One of our large customer, whose mail servers are hosted on a VMWare infrastructure, recently performed some maintenance on their shared storage infrastructure and on the VMWare platform. After this activity, It was found that except for the core mail server, all other servers booted up fine. The core mail server was exhibiting a problem related to binding the IP address to the Ethernet interface and would discontinue the boot. At one hand this call was escalated to the VMware support desk for their inputs on this. On the other hand, when this call landed on Mithi’s Level 1 team, they got busy trying to boot the server from the single user mode by eliminating services from the boot stack one at a time. While the Level 1 team is working with the Level 2 and Level 3 teams to try and get the mail server booted up (Plan A), and after a certain time has elapsed with no success, its time to kick in Plan B, in which we would rebuild the mail server on a fresh VM from the latest backup. For this the coordinator of the activity from Mithi, aligns the reconfiguration or deployment team to work on Plan B parallely.
For the teams who are locked into action on Plan A, it is difficult for them think of or work on an alternative plan. In fact they are likely to get deeper and deeper into troubleshooting the track they are holding and keep feeling that they are nearing a solution.
While handling emergencies, its important for one person or a separate team to observe the proceedings and ensure that the work on Plan B kicks in on fixed schedule. Plan B could well be an alternative troubleshooting track or a fall back to the DR plan.
This coordinator’s job is to ensure results, which is in terms of increased up time for the customer.
So here are some suggestions on how to handle emergencies in a structured fashion
- First call is received by Level 1, who does basic diagnosis to revive the service/system, sometimes even resorting to a reboot if necessary.
- If unable to resolve using basic diagnosis or if a predefined time interval has elapsed without a solution then Level 1 team now escalates to Level 2 team for advanced diagnostics.

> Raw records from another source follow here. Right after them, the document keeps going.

-- pv_equiv track=rewrite | github.com/posl/comment_recommendation | script/split_gen/2_time/zh/118_A/2.py | xor_sum
-- ===== SOURCE A (Python) =====
-- def xor_sum(a, b):
--     if a == b:
--         return a
--     if b - a == 1:
--         return a ^ b
--     if a % 2 == 0 and b % 2 == 0:
--         return xor_sum(a // 2, b // 2) * 2
--     if a % 2 == 0 and b % 2 == 1:
--         return xor_sum(a // 2, b // 2) * 2 + 1
--     if a % 2 == 1 and b % 2 == 0:
--         return xor_sum((a + 1) // 2, b // 2) * 2
--     if a % 2 == 1 and b % 2 == 1:
--         return xor_sum((a + 1) // 2, b // 2) * 2 + 1
-- ===== SOURCE B (Python) =====
-- def xor_sum(a, b):
--     # Phase 1: iterate instead of recursing; collect the low bit of b at each level.
--     bits = []
--     while a != b and b - a != 1:
--         bits.append(b % 2)
--         a = (a + 1) // 2   # ceil(a/2): a//2 if a even, (a+1)//2 if a odd
--         b = b // 2
--     base = a if a == b else a ^ b
--     # Phase 2: rebuild the result from the recorded bits, innermost first.
--     result = base
--     for bit in reversed(bits):
--         result = result * 2 + bit
--     return result
-- ===== Notes on version B (the rewrite author's own statement) =====
-- stated objective: alternative
-- what changed: Replaces the four-branch recursion by an iterative two-phase computation: a loop halves the endpoints while recording b's low bit, then a fold over the reversed bit list rebuilds the result from the base case.
import Mathlib
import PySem

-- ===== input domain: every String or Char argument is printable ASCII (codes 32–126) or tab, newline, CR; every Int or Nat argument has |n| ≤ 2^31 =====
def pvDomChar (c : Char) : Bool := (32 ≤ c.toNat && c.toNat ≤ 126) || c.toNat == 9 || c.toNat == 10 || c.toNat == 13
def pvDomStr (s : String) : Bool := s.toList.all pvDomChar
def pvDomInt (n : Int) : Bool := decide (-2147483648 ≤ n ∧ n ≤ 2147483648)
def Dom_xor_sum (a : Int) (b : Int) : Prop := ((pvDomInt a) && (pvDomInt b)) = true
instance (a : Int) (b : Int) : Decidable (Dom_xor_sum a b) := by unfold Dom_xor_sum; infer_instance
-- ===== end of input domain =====

-- B replaces A's four-branch recursion by an iterative two-phase computation (collect bits, then rebuild); same cost.
-- Pre_ excludes a > b, where A's recursion never reaches a base case and raises RecursionError (B's loop likewise diverges).


-- ===== PORT A =====
-- Literal port of A's recursion; the fuel parameter only makes the (Python-divergent for a > b)
-- recursion total, it is (b-a).natAbs + 1 at the top call, which is enough whenever a ≤ b.
def xorSumFuelA : Nat → Int → Int → Int
  | 0, _, _ => 0   -- fuel exhausted: only reachable outside Pre_ (Python diverges there)
  | n+1, a, b =>
    if a = b then a
    else if b - a = 1 then PySem.Int.bxor a b
    else if PySem.Int.mod a 2 = 0 ∧ PySem.Int.mod b 2 = 0 then
      xorSumFuelA n (PySem.Int.floordiv a 2) (PySem.Int.floordiv b 2) * 2
    else if PySem.Int.mod a 2 = 0 ∧ PySem.Int.mod b 2 = 1 then
      xorSumFuelA n (PySem.Int.floordiv a 2) (PySem.Int.floordiv b 2) * 2 + 1
    else if PySem.Int.mod a 2 = 1 ∧ PySem.Int.mod b 2 = 0 then
      xorSumFuelA n (PySem.Int.floordiv (a + 1) 2) (PySem.Int.floordiv b 2) * 2
    else if PySem.Int.mod a 2 = 1 ∧ PySem.Int.mod b 2 = 1 then
      xorSumFuelA n (PySem.Int.floordiv (a + 1) 2) (PySem.Int.floordiv b 2) * 2 + 1
    else 0   -- unreachable: a % 2 ∈ {0,1} in Python (Python would fall off returning None)

def xor_sum (a : Int) (b : Int) : Int := xorSumFuelA ((b - a).natAbs + 1) a b

-- ===== PORT B =====
-- Phase 1 of Source B: the while loop, with the same totality fuel as A's port.
def xorPhase1 : Nat → Int → Int → List Int → List Int × Int
  | 0, _, _, bits => (bits, 0)   -- fuel exhausted: only reachable outside Pre_
  | n+1, a, b, bits =>
    if a = b then (bits, a)
    else if b - a = 1 then (bits, PySem.Int.bxor a b)
    else xorPhase1 n (PySem.Int.floordiv (a + 1) 2) (PySem.Int.floordiv b 2)
           (bits ++ [PySem.Int.mod b 2])

-- Phase 2 of Source B: fold over the reversed bits list.
def xor_sum_alt (a : Int) (b : Int) : Int :=
  let p := xorPhase1 ((b - a).natAbs + 1) a b []
  p.1.reverse.foldl (fun r bit => r * 2 + bit) p.2

-- ===== PRECONDITION & SPEC =====
-- Pre_ excludes a > b: there Python A recurses forever (RecursionError) and B's loop diverges too.
def Pre_xor_sum (a : Int) (b : Int) : Prop := a ≤ b
instance (a : Int) (b : Int) : Decidable (Pre_xor_sum a b) := by unfold Pre_xor_sum; infer_instance
def pvWitness_xor_sum : Int × Int := (3, 9)
def Spec_xor_sum (a : Int) (b : Int) (out : Int) : Prop := out = xor_sum_alt a b
instance (a : Int) (b : Int) (out : Int) : Decidable (Spec_xor_sum a b out) := by unfold Spec_xor_sum; infer_instance

-- ===== CLAIM (what is proved, stated in full; the proofs are below) =====
def Claim_equal_xor_sum : Prop := ∀ (a : Int) (b : Int), Dom_xor_sum a b → Pre_xor_sum a b → Spec_xor_sum a b (xor_sum a b)

-- ===== LEMMAS AND PROOFS =====

-- A's four parity branches collapse to one uniform step: next a = (a+1)//2, the added bit = b % 2.
theorem xorSumFuelA_step (n : Nat) (a b : Int) (hab : ¬ a = b) (hgap : ¬ b - a = 1) :
    xorSumFuelA (n+1) a b
      = xorSumFuelA n (PySem.Int.floordiv (a + 1) 2) (PySem.Int.floordiv b 2) * 2
          + PySem.Int.mod b 2 := by
  have h2 : (0:Int) < 2 := by norm_num
  have hea := PySem.Int.mod_eq_emod_of_pos (a := a) h2
  have heb := PySem.Int.mod_eq_emod_of_pos (a := b) h2
  have hma : a % 2 = 0 ∨ a % 2 = 1 := by omega
  have hmb : b % 2 = 0 ∨ b % 2 = 1 := by omega
  rcases hma with ha | ha <;> rcases hmb with hb | hb
  · have he : (a + 1) / 2 = a / 2 := by omega
    simp [xorSumFuelA, hab, hgap, ha, hb, he]
  · have he : (a + 1) / 2 = a / 2 := by omega
    simp [xorSumFuelA, hab, hgap, ha, hb, he]
  · simp [xorSumFuelA, hab, hgap, ha, hb]
  · simp [xorSumFuelA, hab, hgap, ha, hb]

-- Rebuilding interpretation of a (bits, base) pair.
def xorRebuild (p : List Int × Int) : Int :=
  p.1.reverse.foldl (fun r bit => r * 2 + bit) p.2

theorem xorRebuild_snoc (bits : List Int) (m v : Int) :
    xorRebuild (bits ++ [m], v) = xorRebuild (bits, v * 2 + m) := by
  simp [xorRebuild]

-- Main invariant: for ANY fuel, rebuilding phase-1's output equals rebuilding the
-- accumulator around A's fueled recursion.
theorem xorPhase1_rebuild (n : Nat) : ∀ (a b : Int) (bits : List Int),
    xorRebuild (xorPhase1 n a b bits) = xorRebuild (bits, xorSumFuelA n a b) := by
  induction n with
  | zero => intro a b bits; simp [xorPhase1, xorSumFuelA]
  | succ n ih =>
    intro a b bits
    by_cases hab : a = b
    · simp [xorPhase1, xorSumFuelA, hab]
    · by_cases hgap : b - a = 1
      · simp [xorPhase1, xorSumFuelA, hab, hgap]
      · rw [show xorPhase1 (n+1) a b bits
              = xorPhase1 n (PySem.Int.floordiv (a + 1) 2) (PySem.Int.floordiv b 2)
                  (bits ++ [PySem.Int.mod b 2]) by simp [xorPhase1, hab, hgap]]
        rw [ih, xorRebuild_snoc, xorSumFuelA_step n a b hab hgap]

-- ===== VERDICT (by name: the statement is the Claim_ definition above) =====
theorem xor_sum_spec : Claim_equal_xor_sum := by
  intro a b _ _
  unfold Spec_xor_sum xor_sum xor_sum_alt
  have h := xorPhase1_rebuild ((b - a).natAbs + 1) a b []
  simpa [xorRebuild] using h.symm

- Level 2 team may involve Level 3 team after the advanced diagnostics are done or if another predefined time interval has elapsed without a solution . At this stage the Service Delivery Manager also is alerted.
- Service Delivery Manager (SDM) takes stock of the situation, and evolves/refers to Plan B.
- SDM aligns a separate team to work on Plan B, which is typically a recourse to a DR plan (on site or off site)
- SDM now monitors the functioning of teams on both plans
Do you have a Plan B, C, D for the upkeep of your collaboration infrastructure?
It is a good practice to have a DR Strategy for your mail server setup, which could range from a simple server/site rebuild document, to an on site hot standby server or High availability configuration for your servers to a complete DR site.
It is also a good practice to perform DR drills at periodic intervals, which will ensure that you have all the necessary tools and documents ready, if and when ever needed.
P.S. At the time of publishing this, the Mithi teams and HCL team (FMs on site) have successfully brought the mail server back online using Plan B and a lot of collaboration through the night. Well done guys !!!